==== Material for this task ====

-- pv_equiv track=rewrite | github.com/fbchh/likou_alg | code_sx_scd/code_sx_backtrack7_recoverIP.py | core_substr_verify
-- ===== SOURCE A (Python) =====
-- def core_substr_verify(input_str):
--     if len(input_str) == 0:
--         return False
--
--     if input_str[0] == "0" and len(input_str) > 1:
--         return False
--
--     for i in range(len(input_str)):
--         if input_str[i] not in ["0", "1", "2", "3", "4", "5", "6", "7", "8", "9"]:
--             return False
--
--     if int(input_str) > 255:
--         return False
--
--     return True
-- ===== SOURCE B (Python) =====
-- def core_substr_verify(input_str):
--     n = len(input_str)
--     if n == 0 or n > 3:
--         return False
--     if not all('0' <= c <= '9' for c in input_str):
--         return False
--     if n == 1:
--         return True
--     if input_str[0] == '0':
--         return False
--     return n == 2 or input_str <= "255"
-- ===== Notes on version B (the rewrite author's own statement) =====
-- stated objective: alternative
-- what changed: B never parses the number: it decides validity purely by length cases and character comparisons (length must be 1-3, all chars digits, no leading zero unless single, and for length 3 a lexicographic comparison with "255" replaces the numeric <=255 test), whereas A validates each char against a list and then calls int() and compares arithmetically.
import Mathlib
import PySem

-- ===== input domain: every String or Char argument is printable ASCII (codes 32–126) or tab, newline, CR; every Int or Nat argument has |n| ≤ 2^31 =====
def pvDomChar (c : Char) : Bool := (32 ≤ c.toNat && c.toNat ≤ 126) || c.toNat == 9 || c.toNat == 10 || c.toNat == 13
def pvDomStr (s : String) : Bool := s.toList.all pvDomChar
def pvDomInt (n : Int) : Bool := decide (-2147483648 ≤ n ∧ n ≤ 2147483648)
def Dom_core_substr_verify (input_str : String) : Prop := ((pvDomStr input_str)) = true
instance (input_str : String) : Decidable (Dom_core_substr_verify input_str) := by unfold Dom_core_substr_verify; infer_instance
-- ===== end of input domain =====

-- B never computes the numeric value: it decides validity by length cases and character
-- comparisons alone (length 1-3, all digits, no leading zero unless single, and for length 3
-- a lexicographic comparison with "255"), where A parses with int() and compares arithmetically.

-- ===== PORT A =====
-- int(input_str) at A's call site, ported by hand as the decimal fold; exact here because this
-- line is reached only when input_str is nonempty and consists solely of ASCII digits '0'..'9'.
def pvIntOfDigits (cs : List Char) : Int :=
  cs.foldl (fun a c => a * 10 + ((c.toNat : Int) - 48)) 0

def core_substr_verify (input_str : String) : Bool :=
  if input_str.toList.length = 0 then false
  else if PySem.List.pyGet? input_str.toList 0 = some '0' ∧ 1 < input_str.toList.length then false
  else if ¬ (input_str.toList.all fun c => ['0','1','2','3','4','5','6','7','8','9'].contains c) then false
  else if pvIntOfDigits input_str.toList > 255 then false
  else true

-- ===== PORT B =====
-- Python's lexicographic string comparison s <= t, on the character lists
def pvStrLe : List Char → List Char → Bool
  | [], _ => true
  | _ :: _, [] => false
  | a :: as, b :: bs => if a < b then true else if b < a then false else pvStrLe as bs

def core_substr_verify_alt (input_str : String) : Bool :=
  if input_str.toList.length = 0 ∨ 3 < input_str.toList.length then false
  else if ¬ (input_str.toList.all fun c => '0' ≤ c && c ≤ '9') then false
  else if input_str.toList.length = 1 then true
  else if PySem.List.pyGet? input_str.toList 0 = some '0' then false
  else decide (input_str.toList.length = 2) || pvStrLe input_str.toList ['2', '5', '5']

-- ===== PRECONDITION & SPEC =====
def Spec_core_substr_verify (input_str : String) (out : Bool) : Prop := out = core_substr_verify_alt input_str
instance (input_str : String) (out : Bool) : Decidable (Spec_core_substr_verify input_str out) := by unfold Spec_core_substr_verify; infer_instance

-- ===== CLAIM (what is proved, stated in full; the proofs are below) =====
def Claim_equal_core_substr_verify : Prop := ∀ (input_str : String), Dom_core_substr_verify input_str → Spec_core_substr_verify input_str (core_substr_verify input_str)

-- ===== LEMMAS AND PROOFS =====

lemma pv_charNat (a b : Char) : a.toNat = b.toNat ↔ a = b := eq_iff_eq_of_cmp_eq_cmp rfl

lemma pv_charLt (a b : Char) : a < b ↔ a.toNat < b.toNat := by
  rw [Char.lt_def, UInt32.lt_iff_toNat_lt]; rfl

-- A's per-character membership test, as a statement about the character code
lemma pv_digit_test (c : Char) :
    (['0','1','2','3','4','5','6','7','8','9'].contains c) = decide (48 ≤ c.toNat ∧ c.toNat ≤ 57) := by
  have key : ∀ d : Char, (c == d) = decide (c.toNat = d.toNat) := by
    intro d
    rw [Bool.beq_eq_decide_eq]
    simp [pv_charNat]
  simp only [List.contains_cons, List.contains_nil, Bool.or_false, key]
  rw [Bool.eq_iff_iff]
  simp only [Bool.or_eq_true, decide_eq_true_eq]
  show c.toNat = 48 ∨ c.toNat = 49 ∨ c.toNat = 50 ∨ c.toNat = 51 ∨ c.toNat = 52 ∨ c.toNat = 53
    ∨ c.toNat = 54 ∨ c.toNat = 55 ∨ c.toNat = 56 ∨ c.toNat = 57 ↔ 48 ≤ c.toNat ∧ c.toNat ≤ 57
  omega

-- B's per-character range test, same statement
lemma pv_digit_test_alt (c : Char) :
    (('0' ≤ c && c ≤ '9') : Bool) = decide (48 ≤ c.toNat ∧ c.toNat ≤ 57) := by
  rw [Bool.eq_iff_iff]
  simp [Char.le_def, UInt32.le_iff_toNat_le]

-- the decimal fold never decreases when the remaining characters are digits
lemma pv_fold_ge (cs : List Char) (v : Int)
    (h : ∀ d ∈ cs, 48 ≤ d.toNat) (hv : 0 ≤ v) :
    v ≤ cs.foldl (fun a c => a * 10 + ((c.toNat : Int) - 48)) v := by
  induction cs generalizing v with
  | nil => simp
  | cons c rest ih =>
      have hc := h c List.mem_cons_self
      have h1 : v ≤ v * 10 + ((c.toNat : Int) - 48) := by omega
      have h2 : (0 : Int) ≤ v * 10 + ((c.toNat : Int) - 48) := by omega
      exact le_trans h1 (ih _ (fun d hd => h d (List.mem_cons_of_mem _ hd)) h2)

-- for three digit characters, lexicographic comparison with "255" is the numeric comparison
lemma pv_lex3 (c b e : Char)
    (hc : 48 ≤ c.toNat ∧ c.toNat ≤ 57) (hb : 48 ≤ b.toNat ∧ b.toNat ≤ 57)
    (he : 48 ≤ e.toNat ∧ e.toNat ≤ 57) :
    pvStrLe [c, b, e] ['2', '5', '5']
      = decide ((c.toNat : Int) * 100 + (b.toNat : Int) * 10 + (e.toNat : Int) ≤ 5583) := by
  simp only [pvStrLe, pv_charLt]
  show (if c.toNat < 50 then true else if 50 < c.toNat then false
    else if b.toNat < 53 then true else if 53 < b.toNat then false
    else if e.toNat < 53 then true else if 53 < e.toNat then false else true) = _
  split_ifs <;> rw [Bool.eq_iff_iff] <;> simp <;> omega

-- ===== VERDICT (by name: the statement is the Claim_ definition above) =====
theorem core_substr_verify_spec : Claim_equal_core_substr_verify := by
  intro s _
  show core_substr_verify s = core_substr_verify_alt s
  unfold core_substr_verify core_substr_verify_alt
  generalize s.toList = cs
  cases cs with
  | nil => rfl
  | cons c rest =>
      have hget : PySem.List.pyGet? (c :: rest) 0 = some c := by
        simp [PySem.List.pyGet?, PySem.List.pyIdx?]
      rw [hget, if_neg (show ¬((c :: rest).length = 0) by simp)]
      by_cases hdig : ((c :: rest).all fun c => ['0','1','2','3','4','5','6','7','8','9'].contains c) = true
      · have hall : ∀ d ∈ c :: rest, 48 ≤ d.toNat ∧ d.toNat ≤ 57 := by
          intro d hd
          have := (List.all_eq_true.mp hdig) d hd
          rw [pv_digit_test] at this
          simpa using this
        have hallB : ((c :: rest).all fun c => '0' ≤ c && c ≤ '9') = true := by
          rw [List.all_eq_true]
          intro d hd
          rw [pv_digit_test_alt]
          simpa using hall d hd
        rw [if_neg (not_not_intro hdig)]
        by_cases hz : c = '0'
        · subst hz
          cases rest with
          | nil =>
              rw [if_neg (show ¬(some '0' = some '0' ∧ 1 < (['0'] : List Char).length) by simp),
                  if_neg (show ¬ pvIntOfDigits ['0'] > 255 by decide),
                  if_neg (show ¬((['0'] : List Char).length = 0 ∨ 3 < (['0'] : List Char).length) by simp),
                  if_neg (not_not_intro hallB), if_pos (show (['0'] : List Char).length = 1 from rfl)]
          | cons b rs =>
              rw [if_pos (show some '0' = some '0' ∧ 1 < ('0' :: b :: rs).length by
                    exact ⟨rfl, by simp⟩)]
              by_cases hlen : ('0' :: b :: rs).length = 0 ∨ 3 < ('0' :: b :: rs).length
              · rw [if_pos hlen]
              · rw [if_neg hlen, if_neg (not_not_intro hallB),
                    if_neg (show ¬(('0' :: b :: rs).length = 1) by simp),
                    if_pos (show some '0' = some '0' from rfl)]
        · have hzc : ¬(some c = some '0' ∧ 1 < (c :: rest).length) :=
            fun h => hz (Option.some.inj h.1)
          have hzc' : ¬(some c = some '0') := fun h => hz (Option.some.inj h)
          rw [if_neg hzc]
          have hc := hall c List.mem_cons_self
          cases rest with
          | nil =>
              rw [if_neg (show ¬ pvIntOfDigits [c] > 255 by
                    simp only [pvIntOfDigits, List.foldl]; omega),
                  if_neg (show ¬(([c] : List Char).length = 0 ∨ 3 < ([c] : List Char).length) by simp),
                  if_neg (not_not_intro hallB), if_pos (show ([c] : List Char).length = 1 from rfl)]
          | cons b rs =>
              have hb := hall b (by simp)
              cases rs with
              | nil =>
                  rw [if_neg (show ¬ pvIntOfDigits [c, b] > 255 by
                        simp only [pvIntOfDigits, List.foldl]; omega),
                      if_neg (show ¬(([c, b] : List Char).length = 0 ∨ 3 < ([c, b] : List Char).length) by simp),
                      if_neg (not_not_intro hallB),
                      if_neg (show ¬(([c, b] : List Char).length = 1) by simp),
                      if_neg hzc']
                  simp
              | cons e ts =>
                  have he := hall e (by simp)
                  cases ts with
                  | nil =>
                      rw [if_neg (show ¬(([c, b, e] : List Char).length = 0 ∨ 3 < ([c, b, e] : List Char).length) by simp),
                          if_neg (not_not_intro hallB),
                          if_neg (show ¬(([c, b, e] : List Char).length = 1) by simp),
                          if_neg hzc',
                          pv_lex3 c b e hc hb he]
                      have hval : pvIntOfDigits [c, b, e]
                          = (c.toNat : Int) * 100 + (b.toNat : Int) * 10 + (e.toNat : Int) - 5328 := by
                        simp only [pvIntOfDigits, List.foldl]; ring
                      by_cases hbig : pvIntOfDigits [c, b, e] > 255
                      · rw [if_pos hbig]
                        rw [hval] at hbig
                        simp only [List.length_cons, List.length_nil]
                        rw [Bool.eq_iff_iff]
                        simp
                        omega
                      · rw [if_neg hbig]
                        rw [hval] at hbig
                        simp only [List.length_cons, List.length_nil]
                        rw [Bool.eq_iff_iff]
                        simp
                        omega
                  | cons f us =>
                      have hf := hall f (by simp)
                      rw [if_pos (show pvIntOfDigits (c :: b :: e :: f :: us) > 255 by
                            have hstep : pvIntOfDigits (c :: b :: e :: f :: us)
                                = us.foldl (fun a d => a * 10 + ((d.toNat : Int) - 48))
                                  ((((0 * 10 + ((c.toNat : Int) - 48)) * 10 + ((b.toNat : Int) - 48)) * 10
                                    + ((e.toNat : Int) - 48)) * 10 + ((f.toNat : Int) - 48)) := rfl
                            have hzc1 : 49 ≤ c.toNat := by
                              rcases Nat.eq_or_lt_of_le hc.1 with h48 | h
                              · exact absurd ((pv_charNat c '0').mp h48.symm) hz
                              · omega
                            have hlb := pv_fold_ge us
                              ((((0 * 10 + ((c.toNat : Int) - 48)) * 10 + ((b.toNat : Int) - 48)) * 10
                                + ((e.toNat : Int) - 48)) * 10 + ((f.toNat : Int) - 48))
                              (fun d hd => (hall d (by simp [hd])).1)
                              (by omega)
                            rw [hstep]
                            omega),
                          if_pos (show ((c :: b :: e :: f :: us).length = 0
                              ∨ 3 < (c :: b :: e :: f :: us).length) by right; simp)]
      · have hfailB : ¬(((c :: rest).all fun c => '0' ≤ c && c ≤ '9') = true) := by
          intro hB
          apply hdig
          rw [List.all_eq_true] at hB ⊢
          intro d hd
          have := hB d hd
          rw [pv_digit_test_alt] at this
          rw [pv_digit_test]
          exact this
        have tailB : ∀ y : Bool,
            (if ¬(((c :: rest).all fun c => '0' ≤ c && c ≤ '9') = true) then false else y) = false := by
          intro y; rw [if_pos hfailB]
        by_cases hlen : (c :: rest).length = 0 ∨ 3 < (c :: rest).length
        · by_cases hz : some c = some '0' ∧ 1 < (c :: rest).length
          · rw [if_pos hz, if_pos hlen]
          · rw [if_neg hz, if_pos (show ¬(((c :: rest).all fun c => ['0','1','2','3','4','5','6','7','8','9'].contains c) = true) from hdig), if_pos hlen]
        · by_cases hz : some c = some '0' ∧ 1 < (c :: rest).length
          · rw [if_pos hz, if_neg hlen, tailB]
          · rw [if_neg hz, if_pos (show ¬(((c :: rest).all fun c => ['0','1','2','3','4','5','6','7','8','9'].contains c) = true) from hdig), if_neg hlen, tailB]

====

# Aim of the exercise:
Please give the number of lines in the data above where the word "pvStrLe" appears, and nothing besides.

# Problem solution:
5